Wednesday, May 05, 2004

Currently Playing
Fields of Gold: The Best of Sting 1984-1994
By Sting
see related
- Fields of Gold

May 5, 2004

today i was caught up in an engaging conversation

wit sijia and lan...and they're both asian!

dont get me wrong, i am not racist,

its just a neat way to remember some faces

so we talked about movies, actors, and even keira knightley,

i was reluctant to tell them about my fear of spike lee

we talked about music and this one scottish band,

whose name i've never heard of: Franz Ferdinand?

history test rite after that, and i kno that i did well,

i tripped while playing tag this morning, then i fell

lunch was awesome as always it is,

said hi to ppls like ashley and liz,

sat down and ate my lunch very quietly,

people questioned my silence...hello...HI ITS ME!

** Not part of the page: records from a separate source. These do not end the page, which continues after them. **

-- ===== VERDICT (by name: the statement is the Claim_ definition above) =====
theorem is_k_near_palindrome_spec : Claim_equal_is_k_near_palindrome := by
  intro s k _ hpre
  unfold Spec_is_k_near_palindrome
  have hk : (0 : Int) ≤ k := hpre
  rw [alt_eq]
  unfold is_k_near_palindrome
  exact aKNP_eq (s.toList.length + 1) s k hk (by omega)
theorem outer_step (s u : List Char) (tn : Nat) (row : List Int)
    (hm : ¬ 2 * tn ≥ u.length) (hrow : rowGood s u (tn + 1) row) :
    rowGood s u tn (altOuter s u (s.length : Int) (u.length : Int) row (tn : Int)) := by
  unfold altOuter
  have etn : (((tn : Int)) + 1).toNat = tn + 1 := by omega
  by_cases htn : tn ≤ s.length
  · have ec : ((s.length : Int) - (tn : Int) - 1) = ((s.length - tn : Nat) : Int) - 1 := by omega
    rw [ec, inner_fold s u tn row hm hrow (s.length - tn) (by omega) [] 0
          (by rw [Fdp_zero s u _ tn hm (by omega)])]
    simp only [List.nil_append, etn]
    rw [PySem.List.pyRange_neg_one_eq_reverse]
    simp only [List.map_reverse, List.reverse_reverse]
    have hb0 : (-1 : Int) + 1 = 0 := by norm_num
    have hb1 : ((s.length - tn : Nat) : Int) - 1 + 1 = ((s.length - tn : Nat) : Int) := by ring
    rw [hb0, hb1]
    intro j hj
    have hlen : ((PySem.List.pyRange 0 ((s.length - tn : Nat) : Int) 1).map
        (fun i => Fdp s u i.toNat tn)).length = s.length - tn := by
      rw [List.length_map, PySem.List.length_pyRange_one]; omega
    rw [PySem.List.pyGetD_natCast, List.getD_eq_getElem?_getD]
    by_cases hjk : j < s.length - tn
    · rw [List.getElem?_append_left (by rw [hlen]; omega)]
      rw [PySem.List.getElem?_map_pyRange_zero _ _ _ (by omega)]
      simp [Int.toNat_natCast]
    · rw [List.getElem?_append_right (by rw [hlen]; omega)]
      rw [hlen, List.getElem?_replicate, if_pos (by omega)]
      rw [Fdp_zero s u j tn hm (by omega)]
      rfl
  · rw [PySem.List.pyRange_neg_one_eq_nil (by omega)]
    simp only [List.foldl_nil, List.reverse_nil, List.nil_append, etn]
    intro j hj
    rw [PySem.List.pyGetD_natCast, List.getD_eq_getElem?_getD, List.getElem?_replicate]
    rw [if_pos (by omega)]
    rw [Fdp_zero s u j tn hm (by omega)]
    rfl

theorem outer_fold (s u : List Char) :
    ∀ (T : Nat) (row : List Int), 2 * T ≤ u.length + 1 → rowGood s u T row →
    rowGood s u 0 ((PySem.List.pyRange ((T : Int) - 1) (-1) (-1)).foldl
        (altOuter s u (s.length : Int) (u.length : Int)) row) := by
  intro T
  induction T with
  | zero =>
    intro row _ hrow
    rw [PySem.List.pyRange_neg_one_eq_nil (by omega)]
    simpa using hrow
  | succ k ih =>
    intro row hT hrow
    have ec : ((k + 1 : Nat) : Int) - 1 = (k : Int) := by omega
    rw [ec, PySem.List.pyRange_neg_one_cons (by omega), List.foldl_cons]
    have hstep := outer_step s u k row (by omega) hrow
    have ec2 : (k : Int) - 1 = ((k : Nat) : Int) - 1 := by omega
    exact ih _ (by omega) hstep

theorem B_eq_Fdp (seq sub : String) :
    num_subsequences_alt seq sub = Fdp seq.toList sub.toList 0 0 := by
  unfold num_subsequences_alt
  simp only []
  set s := seq.toList
  set u := sub.toList
  have htm : PySem.Int.floordiv ((u.length : Int) + 1) 2 = (((u.length + 1) / 2 : Nat) : Int) := by
    rw [PySem.Int.floordiv_eq_iff_of_pos (by omega)]
    omega
  rw [htm]
  have hstart : rowGood s u ((u.length + 1) / 2) (List.replicate ((s.length : Int).toNat + 1) 1) := by
    intro j hj
    rw [PySem.List.pyGetD_natCast, List.getD_eq_getElem?_getD, List.getElem?_replicate]
    rw [if_pos (by omega)]
    rw [Fdp_one s u j _ (by omega)]
    rfl
  have hfold := outer_fold s u ((u.length + 1) / 2) _ (by omega) hstart
  have := hfold 0 (by omega)
  simpa using this

-- ===== VERDICT (by name: the statement is the Claim_ definition above) =====
theorem num_subsequences_spec : Claim_equal_num_subsequences := by
  intro seq sub _
  unfold Spec_num_subsequences
  have hA := A_eq_Fdp seq.toList sub.toList 0 0
  simp only [List.drop_zero, Nat.sub_zero, List.take_length] at hA
  rw [num_subsequences, hA, B_eq_Fdp]
theorem pv_loop_start (pat : String) (d0 : String) (rest : List String)
    (h0 : d0 ≠ "") (hr : ∀ d ∈ rest, d ≠ "") :
    ((d0 :: rest).foldl (pvStep pat) (([], none, none) :
        List (String × String) × Option String × Option String)).1
      = ((d0 :: rest).zip rest).map (fun pc => (pc.1, pvFormat pat pc.2 pc.1)) := by
  simp only [List.foldl_cons, pvStep]
  rw [pv_loop pat rest [] none d0 h0 hr]
  simp

-- every generated date is nonempty and brace-free
set_option maxRecDepth 100000 in
theorem pv_dates_ok : ∀ d ∈ pvDates, d ≠ "" ∧ '{' ∉ d.toList := by decide

set_option maxRecDepth 100000 in
theorem pv_dates_ne_nil : pvDates ≠ [] := by decide

-- B's index arithmetic generates exactly A's adjacent date pairs (concrete, checked by kernel)
set_option maxRecDepth 1000000 in
theorem pv_idx_pairs :
    (PySem.List.pyRange 0 119 1).map (fun n => (pvDateIdx n, pvDateIdx (n + 1)))
      = pvDates.zip pvDates.tail := by decide

-- one adjacent pair: A's formatted URL is B's concatenation
theorem pv_pair_eq (handle cur prev : String) (hh : '{' ∉ handle.toList) (hc : '{' ∉ cur.toList) :
    pvFormat (PySem.Str.replace
        "https://twitter.com/search?q=from%3A$handle%20since%3A{since}%20until%3A{until}&src=typd"
        "$handle" handle) cur prev
      = ("https://twitter.com/search?q=from%3A" ++ handle ++ "%20since%3A") ++ cur ++
        "%20until%3A" ++ prev ++ "&src=typd" := by
  apply String.toList_inj.mp
  simp only [pvFormat, PySem.Str.replace, String.toList_ofList]
  rw [pv_pattern_eq, pv_url_eq _ _ _ hh hc]
  simp

-- ===== VERDICT (by name: the statement is the Claim_ definition above) =====
theorem get_twitter_urls_spec : Claim_equal_get_twitter_urls := by
  intro handle _ hpre
  obtain ⟨hh, -⟩ := hpre
  show get_twitter_urls handle = get_twitter_urls_alt handle
  have hA : get_twitter_urls handle
      = (pvDates.foldl (pvStep (PySem.Str.replace
          "https://twitter.com/search?q=from%3A$handle%20since%3A{since}%20until%3A{until}&src=typd"
          "$handle" handle)) ([], none, none)).1 := by
    simp only [get_twitter_urls, pvDates, List.foldl_flatMap, List.foldl_map]
    rfl
  have hB : get_twitter_urls_alt handle
      = (pvDates.zip pvDates.tail).map (fun pc =>
          (pc.1, ("https://twitter.com/search?q=from%3A" ++ handle ++ "%20since%3A") ++ pc.2 ++
            "%20until%3A" ++ pc.1 ++ "&src=typd")) := by
    simp only [get_twitter_urls_alt]
    rw [← pv_idx_pairs, List.map_map]
    rfl
  obtain ⟨d0, rest, hL⟩ : ∃ d0 rest, pvDates = d0 :: rest := by
    cases e : pvDates with
    | nil => exact absurd e pv_dates_ne_nil
    | cons a b => exact ⟨a, b, rfl⟩
  rw [hA, hB, hL]
  rw [pv_loop_start _ d0 rest (pv_dates_ok d0 (by rw [hL]; simp)).1
      (fun d hd => (pv_dates_ok d (by rw [hL]; simp [hd])).1)]
  simp only [List.tail_cons]
  apply List.map_congr_left
  rintro ⟨prev, cur⟩ hmem
  obtain ⟨hp, hcm⟩ := List.of_mem_zip hmem
  have hc : '{' ∉ cur.toList := (pv_dates_ok cur (by rw [hL]; simp [hcm])).2
  simp only
  rw [pv_pair_eq handle cur prev hh hc]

spanish was fun...we started on our scripts,

i felt awkward telling gail that she had luscious lips,

i guess thas a tip to not say something stupid,

it slipped off my tongue, i wasn't actually gonna do it

hung out after school with johnson and lindsay...

i thought about johnson what kinda guy is he?

he tried to deliver a blow in my croch area

so i kicked his balls and said.."dint mean to scare ya"

then he snuck up behind me and tried to do the same...

JOHNSON: ITS NOT A FREAKIN GAME!

i walked to the bus stop and there was a roadblock...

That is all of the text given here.